**The task**
Scan the listing below for "rewrite", then report every line that has it.

======== Data records ========

-- pv_equiv track=rewrite | github.com/xt3jas/Fresnel | stats.py | modal_verbs
-- ===== SOURCE A (Python) =====
-- def modal_verbs(words):
--     necessity = {"must", "should", "always", "will", "shall"}
--     possibility = {"might", "could", "maybe", "perhaps", "possibly"}
--     counts = {"necessity": 0, "possibility": 0}
--     for w in words:
--         if w in necessity:
--             counts["necessity"] += 1
--         elif w in possibility:
--             counts["possibility"] += 1
--     return counts
-- ===== SOURCE B (Python) =====
-- def modal_verbs(words):
--     necessity = ("must", "should", "always", "will", "shall")
--     possibility = ("might", "could", "maybe", "perhaps", "possibly")
--     return {"necessity": sum(words.count(w) for w in necessity),
--             "possibility": sum(words.count(w) for w in possibility)}
-- ===== Notes on version B (the rewrite author's own statement) =====
-- stated objective: idiomatic
-- what changed: Inverts the traversal: instead of one loop over words with if/elif branch bookkeeping, B queries words.count(w) for each word of the two fixed modal vocabularies and sums, with no mutable state; correct because the vocabularies are disjoint sets of distinct words.
import Mathlib
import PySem

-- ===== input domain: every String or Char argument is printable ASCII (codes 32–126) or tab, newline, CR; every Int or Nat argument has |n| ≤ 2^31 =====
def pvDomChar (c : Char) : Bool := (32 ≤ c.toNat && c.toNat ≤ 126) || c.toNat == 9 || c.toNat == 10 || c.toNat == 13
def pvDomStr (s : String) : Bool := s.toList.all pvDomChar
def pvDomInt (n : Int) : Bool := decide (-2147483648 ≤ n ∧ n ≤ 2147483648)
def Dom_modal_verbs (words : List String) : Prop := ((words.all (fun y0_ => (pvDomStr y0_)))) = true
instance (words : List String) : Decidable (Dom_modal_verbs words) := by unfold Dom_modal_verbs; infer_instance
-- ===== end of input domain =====

-- B replaces A's single mutating loop by summing words.count(w) over the two fixed vocabularies (idiomatic, no mutable state).

-- ===== PORT A =====
def modal_verbs (words : List String) : List (String × Int) :=
  let necessity : PySem.Set String := PySem.Set.ofList ["must", "should", "always", "will", "shall"]
  let possibility : PySem.Set String := PySem.Set.ofList ["might", "could", "maybe", "perhaps", "possibly"]
  let counts : PySem.Dict String Int := (PySem.Dict.empty.insert "necessity" 0).insert "possibility" 0
  (words.foldl (fun (c : PySem.Dict String Int) w =>
    if PySem.Set.contains necessity w then PySem.Dict.modify c "necessity" 0 (fun v => v + 1)
    else if PySem.Set.contains possibility w then PySem.Dict.modify c "possibility" 0 (fun v => v + 1)
    else c) counts).items

-- ===== PORT B =====
def modal_verbs_alt (words : List String) : List (String × Int) :=
  let necessity := ["must", "should", "always", "will", "shall"]
  let possibility := ["might", "could", "maybe", "perhaps", "possibly"]
  [("necessity", (necessity.map (fun w => (PySem.List.count words w : Int))).sum),
   ("possibility", (possibility.map (fun w => (PySem.List.count words w : Int))).sum)]

-- ===== PRECONDITION & SPEC =====
def Spec_modal_verbs (words : List String) (out : List (String × Int)) : Prop := out = modal_verbs_alt words
instance (words : List String) (out : List (String × Int)) : Decidable (Spec_modal_verbs words out) := by unfold Spec_modal_verbs; infer_instance

-- ===== CLAIM (what is proved, stated in full; the proofs are below) =====
def Claim_equal_modal_verbs : Prop := ∀ (words : List String), Dom_modal_verbs words → Spec_modal_verbs words (modal_verbs words)

-- ===== LEMMAS AND PROOFS =====

theorem countP_or_disjoint {α : Type} (p q : α → Bool) (h : ∀ x, p x = true → q x = false)
    (ws : List α) : ws.countP (fun x => p x || q x) = ws.countP p + ws.countP q := by
  induction ws with
  | nil => simp
  | cons w ws ih =>
    simp only [List.countP_cons, ih]
    by_cases hp : p w = true
    · simp [hp, h w hp]; omega
    · simp at hp; simp [hp]; omega

theorem sum_counts (ks : List String) (hk : ks.Nodup) (ws : List String) :
    (ks.map (fun k => (PySem.List.count ws k : Int))).sum
      = (ws.countP (fun w => decide (w ∈ ks)) : Int) := by
  induction ks with
  | nil => simp
  | cons k ks ih =>
    simp only [List.nodup_cons] at hk
    have hd : ws.countP (fun w => decide (w ∈ k :: ks))
        = ws.countP (fun w => w == k) + ws.countP (fun w => decide (w ∈ ks)) := by
      have := countP_or_disjoint (fun w => w == k) (fun w => decide (w ∈ ks))
        (by intro x hx; simp at hx ⊢; subst hx; exact hk.1) ws
      rw [← this]
      apply List.countP_congr
      intro w _
      simp [List.mem_cons]
    rw [List.map_cons, List.sum_cons, ih hk.2, hd]
    have hc : PySem.List.count ws k = ws.countP (fun w => w == k) := by
      simp [PySem.List.count_eq, List.count]
    rw [hc]
    push_cast
    ring

-- the A-side fold, with the two counters generalized
theorem fold_eq (ws : List String) (n p : Int) :
    ws.foldl (fun (c : PySem.Dict String Int) w =>
      if PySem.Set.contains (PySem.Set.ofList ["must", "should", "always", "will", "shall"]) w
        then PySem.Dict.modify c "necessity" 0 (fun v => v + 1)
      else if PySem.Set.contains (PySem.Set.ofList ["might", "could", "maybe", "perhaps", "possibly"]) w
        then PySem.Dict.modify c "possibility" 0 (fun v => v + 1)
      else c) (PySem.Dict.mk [("necessity", n), ("possibility", p)])
    = PySem.Dict.mk [("necessity", n + (ws.countP (fun w => decide (w ∈ (["must", "should", "always", "will", "shall"] : List String))) : Int)),
       ("possibility", p + (ws.countP (fun w => decide (w ∈ (["might", "could", "maybe", "perhaps", "possibly"] : List String))) : Int))] := by
  induction ws generalizing n p with
  | nil => simp
  | cons w ws ih =>
    simp only [List.foldl_cons, List.countP_cons]
    by_cases hN : w ∈ (["must", "should", "always", "will", "shall"] : List String)
    · have hc : PySem.Set.contains (PySem.Set.ofList ["must", "should", "always", "will", "shall"]) w = true := by
        simp [PySem.Set.mem_ofList, hN]
      have hP : w ∉ (["might", "could", "maybe", "perhaps", "possibly"] : List String) := by
        fin_cases hN <;> decide
      rw [hc]
      have hm : PySem.Dict.modify (PySem.Dict.mk [("necessity", n), ("possibility", p)])
          "necessity" 0 (fun v => v + 1) = PySem.Dict.mk [("necessity", n + 1), ("possibility", p)] := by
        simp [PySem.Dict.modify, PySem.Dict.insert, PySem.Dict.getD, PySem.Dict.get?]
      rw [if_pos rfl, hm, ih]
      simp [hN, hP]
      ring_nf
    · by_cases hP : w ∈ (["might", "could", "maybe", "perhaps", "possibly"] : List String)
      · have hcN : PySem.Set.contains (PySem.Set.ofList ["must", "should", "always", "will", "shall"]) w = false := by
          simp [PySem.Set.mem_ofList, hN]
        have hcP : PySem.Set.contains (PySem.Set.ofList ["might", "could", "maybe", "perhaps", "possibly"]) w = true := by
          simp [PySem.Set.mem_ofList, hP]
        have hm : PySem.Dict.modify (PySem.Dict.mk [("necessity", n), ("possibility", p)])
            "possibility" 0 (fun v => v + 1) = PySem.Dict.mk [("necessity", n), ("possibility", p + 1)] := by
          simp [PySem.Dict.modify, PySem.Dict.insert, PySem.Dict.getD, PySem.Dict.get?]
        rw [hcN, if_neg (by simp), hcP, if_pos rfl, hm, ih]
        simp [hN, hP]
        ring_nf
      · have hcN : PySem.Set.contains (PySem.Set.ofList ["must", "should", "always", "will", "shall"]) w = false := by
          simp [PySem.Set.mem_ofList, hN]
        have hcP : PySem.Set.contains (PySem.Set.ofList ["might", "could", "maybe", "perhaps", "possibly"]) w = false := by
          simp [PySem.Set.mem_ofList, hP]
        rw [hcN, if_neg (by simp), hcP, if_neg (by simp), ih]
        simp [hN, hP]

-- ===== VERDICT (by name: the statement is the Claim_ definition above) =====
theorem modal_verbs_spec : Claim_equal_modal_verbs := by
  intro words _
  show modal_verbs words = modal_verbs_alt words
  simp only [modal_verbs, modal_verbs_alt]
  have h0 : ((PySem.Dict.empty.insert "necessity" 0).insert "possibility" (0 : Int))
      = PySem.Dict.mk [("necessity", (0 : Int)), ("possibility", 0)] := by decide
  rw [h0, fold_eq]
  rw [sum_counts ["must", "should", "always", "will", "shall"] (by decide) words,
      sum_counts ["might", "could", "maybe", "perhaps", "possibly"] (by decide) words]
  simp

========

**Task response**
-- pv_equiv track=rewrite | github.com/xt3jas/Fresnel | stats.py | modal_verbs
-- ===== Notes on version B (the rewrite author's own statement) =====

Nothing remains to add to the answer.